-- keyword-major fold over a constant-rank segment collapses to one any() test
theorem seg_max (tl : List Char) (ks : List String) (r : Int) (m : Int) :
    (ks.map (fun k => (k, r))).foldl
        (fun m p => if PySem.Chars.isIn p.1.toList tl then max m p.2 else m) m
      = if ks.any (fun k => PySem.Chars.isIn k.toList tl) then max m r else m := by
  induction ks generalizing m with
  | nil => simp
  | cons k ks ih =>
    simp only [List.map_cons, List.foldl_cons, List.any_cons]
    by_cases h : PySem.Chars.isIn k.toList tl = true
    · have hm : max (max m r) r = max m r := by rw [max_assoc, max_self]
      simp only [h, if_true, Bool.true_or, ih, hm, ite_self]
    · rw [Bool.not_eq_true] at h
      simp only [h, Bool.false_eq_true, if_false, Bool.false_or]
      exact ih m

-- the elif chain and the rank-to-name lookup agree on all 16 keyword-group outcomes
theorem sev_name_eq (b4 b3 b2 b1 : Bool) :
    (if b4 = true then "Critical"
     else if b3 = true then "High"
     else if b2 = true then "Medium"
     else if b1 = true then "Low"
     else "Medium")
    = PySem.List.pyGetD pvSevNames
        (if b1 = true
         then max (if b2 = true
                   then max (if b3 = true
                             then max (if b4 = true then max 0 4 else 0) 3
                             else (if b4 = true then max 0 4 else 0)) 2
                   else (if b3 = true
                         then max (if b4 = true then max 0 4 else 0) 3
                         else (if b4 = true then max 0 4 else 0))) 1
         else (if b2 = true
               then max (if b3 = true
                         then max (if b4 = true then max 0 4 else 0) 3
                         else (if b4 = true then max 0 4 else 0)) 2
               else (if b3 = true
                     then max (if b4 = true then max 0 4 else 0) 3
                     else (if b4 = true then max 0 4 else 0)))) "" := by
  cases b4 <;> cases b3 <;> cases b2 <;> cases b1 <;> rfl
-- pv_equiv track=rewrite | github.com/google-research/google-research | felix/converter_for_felix_insert.py | _get_added_token_lists
-- ===== SOURCE A (Python) =====
-- def _get_added_token_lists(kept_tokens,
--                            target_tokens):
--   """Return a list of added tokens lists next to every kept token."""
--   added_phrases = []
--   # Index of the `kept_tokens` element that we are currently looking for.
--   kept_idx = 0
--   phrase = []
--   for token in target_tokens:
--     if kept_idx < len(kept_tokens) and token == kept_tokens[kept_idx]:
--       kept_idx += 1
--       added_phrases.append(phrase)
--       phrase = []
--     else:
--       phrase.append(token)
--   added_phrases.append(phrase)
--   return added_phrases
-- ===== SOURCE B (Python) =====
-- def _get_added_token_lists(kept_tokens, target_tokens):
--   """Return a list of added tokens lists next to every kept token."""
--   # Pass 1: indices in target_tokens that greedily match kept_tokens in order.
--   splits = []
--   kept_idx = 0
--   for i, token in enumerate(target_tokens):
--     if kept_idx < len(kept_tokens) and token == kept_tokens[kept_idx]:
--       splits.append(i)
--       kept_idx += 1
--   # Pass 2: the phrases are the slices between consecutive split points.
--   result = []
--   start = 0
--   for p in splits:
--     result.append(target_tokens[start:p])
--     start = p + 1
--   result.append(target_tokens[start:])
--   return result
-- ===== Notes on version B (the rewrite author's own statement) =====
-- stated objective: alternative
-- what changed: B replaces A's single loop that accumulates the current phrase token-by-token with two passes: first record the indices of greedily matched kept tokens, then build the result by slicing target_tokens between consecutive split points.
import Mathlib
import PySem

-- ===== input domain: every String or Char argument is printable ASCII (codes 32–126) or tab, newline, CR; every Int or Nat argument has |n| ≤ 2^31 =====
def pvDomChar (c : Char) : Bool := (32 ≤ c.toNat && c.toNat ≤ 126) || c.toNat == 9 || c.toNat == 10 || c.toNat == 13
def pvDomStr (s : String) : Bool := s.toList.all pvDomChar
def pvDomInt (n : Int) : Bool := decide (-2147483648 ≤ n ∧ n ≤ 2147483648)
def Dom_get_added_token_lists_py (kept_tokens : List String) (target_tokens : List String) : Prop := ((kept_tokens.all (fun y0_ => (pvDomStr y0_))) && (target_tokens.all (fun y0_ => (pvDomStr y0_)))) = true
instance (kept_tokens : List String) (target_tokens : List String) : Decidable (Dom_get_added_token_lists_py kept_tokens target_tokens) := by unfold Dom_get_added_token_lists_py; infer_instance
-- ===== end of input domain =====

-- B builds the same phrases by a two-pass split-index decomposition instead of A's
-- incremental phrase accumulator; same value everywhere (objective: alternative).

-- ===== PORT A =====
-- state: (added_phrases, kept_idx, phrase); kept_idx stays a Nat (always ≥ 0 in A)
def get_added_token_lists_py (kept_tokens : List String) (target_tokens : List String) : List (List String) :=
  let st := target_tokens.foldl
    (fun (s : List (List String) × Nat × List String) token =>
      if s.2.1 < kept_tokens.length ∧ token = kept_tokens.getD s.2.1 "" then
        (s.1 ++ [s.2.2], s.2.1 + 1, [])
      else
        (s.1, s.2.1, s.2.2 ++ [token]))
    ([], 0, [])
  st.1 ++ [st.2.2]

-- ===== PORT B =====
-- pass 1 over enumerate(target_tokens): collect split indices; pass 2: slices between them
def get_added_token_lists_py_alt (kept_tokens : List String) (target_tokens : List String) : List (List String) :=
  let sp := (PySem.List.enumerate target_tokens).foldl
    (fun (s : List Int × Nat) it =>
      if s.2 < kept_tokens.length ∧ it.2 = kept_tokens.getD s.2 "" then
        (s.1 ++ [it.1], s.2 + 1)
      else s)
    ([], 0)
  let st := sp.1.foldl
    (fun (s : List (List String) × Int) p =>
      (s.1 ++ [PySem.List.slice target_tokens (some s.2) (some p)], p + 1))
    ([], 0)
  st.1 ++ [PySem.List.slice target_tokens (some st.2) none]

-- ===== PRECONDITION & SPEC =====
def Spec_get_added_token_lists_py (kept_tokens : List String) (target_tokens : List String) (out : List (List String)) : Prop := out = get_added_token_lists_py_alt kept_tokens target_tokens
instance (kept_tokens : List String) (target_tokens : List String) (out : List (List String)) : Decidable (Spec_get_added_token_lists_py kept_tokens target_tokens out) := by unfold Spec_get_added_token_lists_py; infer_instance

-- ===== CLAIM (what is proved, stated in full; the proofs are below) =====
def Claim_equal_get_added_token_lists_py : Prop := ∀ (kept_tokens : List String) (target_tokens : List String), Dom_get_added_token_lists_py kept_tokens target_tokens → Spec_get_added_token_lists_py kept_tokens target_tokens (get_added_token_lists_py kept_tokens target_tokens)

-- ===== LEMMAS AND PROOFS =====

-- common recursive specification of the result
def gatSpec (kept : List String) (k : Nat) : List String → List (List String)
  | [] => [[]]
  | t :: ts =>
      if k < kept.length ∧ t = kept.getD k "" then
        [] :: gatSpec kept (k + 1) ts
      else
        (gatSpec kept k ts).modifyHead (t :: ·)

theorem gatSpec_ne_nil (kept : List String) (ts : List String) :
    ∀ k, gatSpec kept k ts ≠ [] := by
  induction ts with
  | nil => intro k; simp [gatSpec]
  | cons t ts ih =>
      intro k
      unfold gatSpec
      split
      · simp
      · cases h : gatSpec kept k ts with
        | nil => exact absurd h (ih k)
        | cons hd tl => simp

-- A's fold equals gatSpec
theorem portA_fold (kept : List String) (ts : List String) :
    ∀ (acc : List (List String)) (k : Nat) (ph : List String),
    (ts.foldl
        (fun (s : List (List String) × Nat × List String) token =>
          if s.2.1 < kept.length ∧ token = kept.getD s.2.1 "" then
            (s.1 ++ [s.2.2], s.2.1 + 1, [])
          else
            (s.1, s.2.1, s.2.2 ++ [token]))
        (acc, k, ph)).1
    ++ [(ts.foldl
        (fun (s : List (List String) × Nat × List String) token =>
          if s.2.1 < kept.length ∧ token = kept.getD s.2.1 "" then
            (s.1 ++ [s.2.2], s.2.1 + 1, [])
          else
            (s.1, s.2.1, s.2.2 ++ [token]))
        (acc, k, ph)).2.2]
    = acc ++ (gatSpec kept k ts).modifyHead (ph ++ ·) := by
  induction ts with
  | nil => intro acc k ph; simp [gatSpec]
  | cons t ts ih =>
      intro acc k ph
      simp only [List.foldl_cons, gatSpec]
      split
      · rw [ih]
        cases h : gatSpec kept (k + 1) ts with
        | nil => exact absurd h (gatSpec_ne_nil _ _ _)
        | cons hd tl => simp [List.modifyHead]
      · rw [ih]
        cases h : gatSpec kept k ts with
        | nil => exact absurd h (gatSpec_ne_nil _ _ _)
        | cons hd tl => simp [List.modifyHead]

-- split indices, Nat model
def gatSplits (kept : List String) (k : Nat) (i : Nat) : List String → List Nat
  | [] => []
  | t :: ts =>
      if k < kept.length ∧ t = kept.getD k "" then
        i :: gatSplits kept (k + 1) (i + 1) ts
      else
        gatSplits kept k (i + 1) ts

-- build pass, Nat model
def gatBuild (tgt : List String) (start : Nat) : List Nat → List (List String)
  | [] => [tgt.drop start]
  | p :: ps => (tgt.drop start).take (p - start) :: gatBuild tgt (p + 1) ps

theorem gatSplits_shift (kept : List String) (ts : List String) :
    ∀ (k i : Nat), gatSplits kept k (i + 1) ts = (gatSplits kept k i ts).map (· + 1) := by
  induction ts with
  | nil => intro k i; simp [gatSplits]
  | cons t ts ih =>
      intro k i
      unfold gatSplits
      split
      · simp [ih]
      · exact ih _ _

theorem gatBuild_shift (t : String) (ts : List String) (ps : List Nat) :
    ∀ (s : Nat), gatBuild (t :: ts) (s + 1) (ps.map (· + 1)) = gatBuild ts s ps := by
  induction ps with
  | nil => intro s; simp [gatBuild]
  | cons p ps ih =>
      intro s
      simp only [List.map_cons, gatBuild, List.drop_succ_cons, Nat.succ_sub_succ]
      rw [ih]

theorem gatBuild_cons_shift (t : String) (ts : List String) (ps : List Nat) :
    gatBuild (t :: ts) 0 (ps.map (· + 1)) = (gatBuild ts 0 ps).modifyHead (t :: ·) := by
  cases ps with
  | nil => simp [gatBuild, List.modifyHead]
  | cons p ps =>
      simp only [List.map_cons, gatBuild, List.drop_zero, List.modifyHead, Nat.sub_zero]
      rw [show gatBuild (t :: ts) (p + 1 + 1) (ps.map (· + 1)) = gatBuild ts (p + 1) ps
            from gatBuild_shift t ts ps (p + 1)]
      simp

theorem gatBuild_splits (kept : List String) (ts : List String) :
    ∀ (k : Nat), gatBuild ts 0 (gatSplits kept k 0 ts) = gatSpec kept k ts := by
  induction ts with
  | nil => intro k; simp [gatSplits, gatBuild, gatSpec]
  | cons t ts ih =>
      intro k
      unfold gatSplits gatSpec
      split
      · rw [gatSplits_shift]
        simp only [gatBuild, List.drop_zero, Nat.sub_self, List.take_zero]
        rw [show gatBuild (t :: ts) (0 + 1) ((gatSplits kept (k + 1) 0 ts).map (· + 1))
              = gatBuild ts 0 (gatSplits kept (k + 1) 0 ts)
              from gatBuild_shift t ts _ 0]
        rw [ih]
      · rw [gatSplits_shift, gatBuild_cons_shift, ih]

-- B's first fold computes (map cast of gatSplits, final kept_idx)
theorem portB_fold1 (kept : List String) (ts : List String) :
    ∀ (i : Nat) (sp : List Int) (k : Nat),
    (PySem.List.enumerate ts (i : Int)).foldl
      (fun (s : List Int × Nat) it =>
        if s.2 < kept.length ∧ it.2 = kept.getD s.2 "" then
          (s.1 ++ [it.1], s.2 + 1)
        else s)
      (sp, k)
    = (sp ++ (gatSplits kept k i ts).map (Int.ofNat ·),
       ((gatSplits kept k i ts).foldl (fun a _ => a + 1) k)) := by
  induction ts with
  | nil => intro i sp k; simp [PySem.List.enumerate_nil, gatSplits]
  | cons t ts ih =>
      intro i sp k
      rw [PySem.List.enumerate_cons]
      simp only [List.foldl_cons]
      unfold gatSplits
      by_cases h : k < kept.length ∧ t = kept.getD k ""
      · simp only [if_pos h]
        rw [show ((i : Int) + 1) = ((i + 1 : Nat) : Int) by push_cast; ring, ih]
        simp
      · simp only [if_neg h]
        rw [show ((i : Int) + 1) = ((i + 1 : Nat) : Int) by push_cast; ring, ih]

-- B's second fold equals gatBuild
theorem portB_fold2 (tgt : List String) (ps : List Nat) :
    ∀ (res : List (List String)) (start : Nat),
    ((ps.map (Int.ofNat ·)).foldl
        (fun (s : List (List String) × Int) p =>
          (s.1 ++ [PySem.List.slice tgt (some s.2) (some p)], p + 1))
        (res, (start : Int))).1
    ++ [PySem.List.slice tgt
          (some ((ps.map (Int.ofNat ·)).foldl
            (fun (s : List (List String) × Int) p =>
              (s.1 ++ [PySem.List.slice tgt (some s.2) (some p)], p + 1))
            (res, (start : Int))).2) none]
    = res ++ gatBuild tgt start ps := by
  induction ps with
  | nil =>
      intro res start
      simp [gatBuild, PySem.List.slice_from_natCast]
  | cons p ps ih =>
      intro res start
      simp only [List.map_cons, List.foldl_cons]
      rw [show ((Int.ofNat p) + 1) = ((p + 1 : Nat) : Int) by rw [Int.ofNat_eq_natCast]; push_cast; ring]
      rw [show (Int.ofNat p) = ((p : Nat) : Int) from rfl]
      rw [ih]
      simp [gatBuild, PySem.List.slice_natCast]

-- ===== VERDICT (by name: the statement is the Claim_ definition above) =====
theorem get_added_token_lists_py_spec : Claim_equal_get_added_token_lists_py := by
  intro kept tgt _
  show get_added_token_lists_py kept tgt = get_added_token_lists_py_alt kept tgt
  unfold get_added_token_lists_py get_added_token_lists_py_alt
  simp only []
  rw [portA_fold]
  have h1 := portB_fold1 kept tgt 0 [] 0
  simp only [Nat.cast_zero, List.nil_append] at h1
  rw [h1]
  simp only []
  have h2 := portB_fold2 tgt (gatSplits kept 0 0 tgt) [] 0
  simp only [Nat.cast_zero, List.nil_append] at h2
  rw [h2, gatBuild_splits]
  cases h : gatSpec kept 0 tgt with
  | nil => exact absurd h (gatSpec_ne_nil _ _ _)
  | cons hd tl => simp [List.modifyHead]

▸ Exercise directions: Starting at the first line of the data above, please restate word for word every line up to and including the one that holds "then max (if b2 = true", and add nothing else.

▸ Result for this task:
-- keyword-major fold over a constant-rank segment collapses to one any() test
theorem seg_max (tl : List Char) (ks : List String) (r : Int) (m : Int) :
    (ks.map (fun k => (k, r))).foldl
        (fun m p => if PySem.Chars.isIn p.1.toList tl then max m p.2 else m) m
      = if ks.any (fun k => PySem.Chars.isIn k.toList tl) then max m r else m := by
  induction ks generalizing m with
  | nil => simp
  | cons k ks ih =>
    simp only [List.map_cons, List.foldl_cons, List.any_cons]
    by_cases h : PySem.Chars.isIn k.toList tl = true
    · have hm : max (max m r) r = max m r := by rw [max_assoc, max_self]
      simp only [h, if_true, Bool.true_or, ih, hm, ite_self]
    · rw [Bool.not_eq_true] at h
      simp only [h, Bool.false_eq_true, if_false, Bool.false_or]
      exact ih m

-- the elif chain and the rank-to-name lookup agree on all 16 keyword-group outcomes
theorem sev_name_eq (b4 b3 b2 b1 : Bool) :
    (if b4 = true then "Critical"
     else if b3 = true then "High"
     else if b2 = true then "Medium"
     else if b1 = true then "Low"
     else "Medium")
    = PySem.List.pyGetD pvSevNames
        (if b1 = true
         then max (if b2 = true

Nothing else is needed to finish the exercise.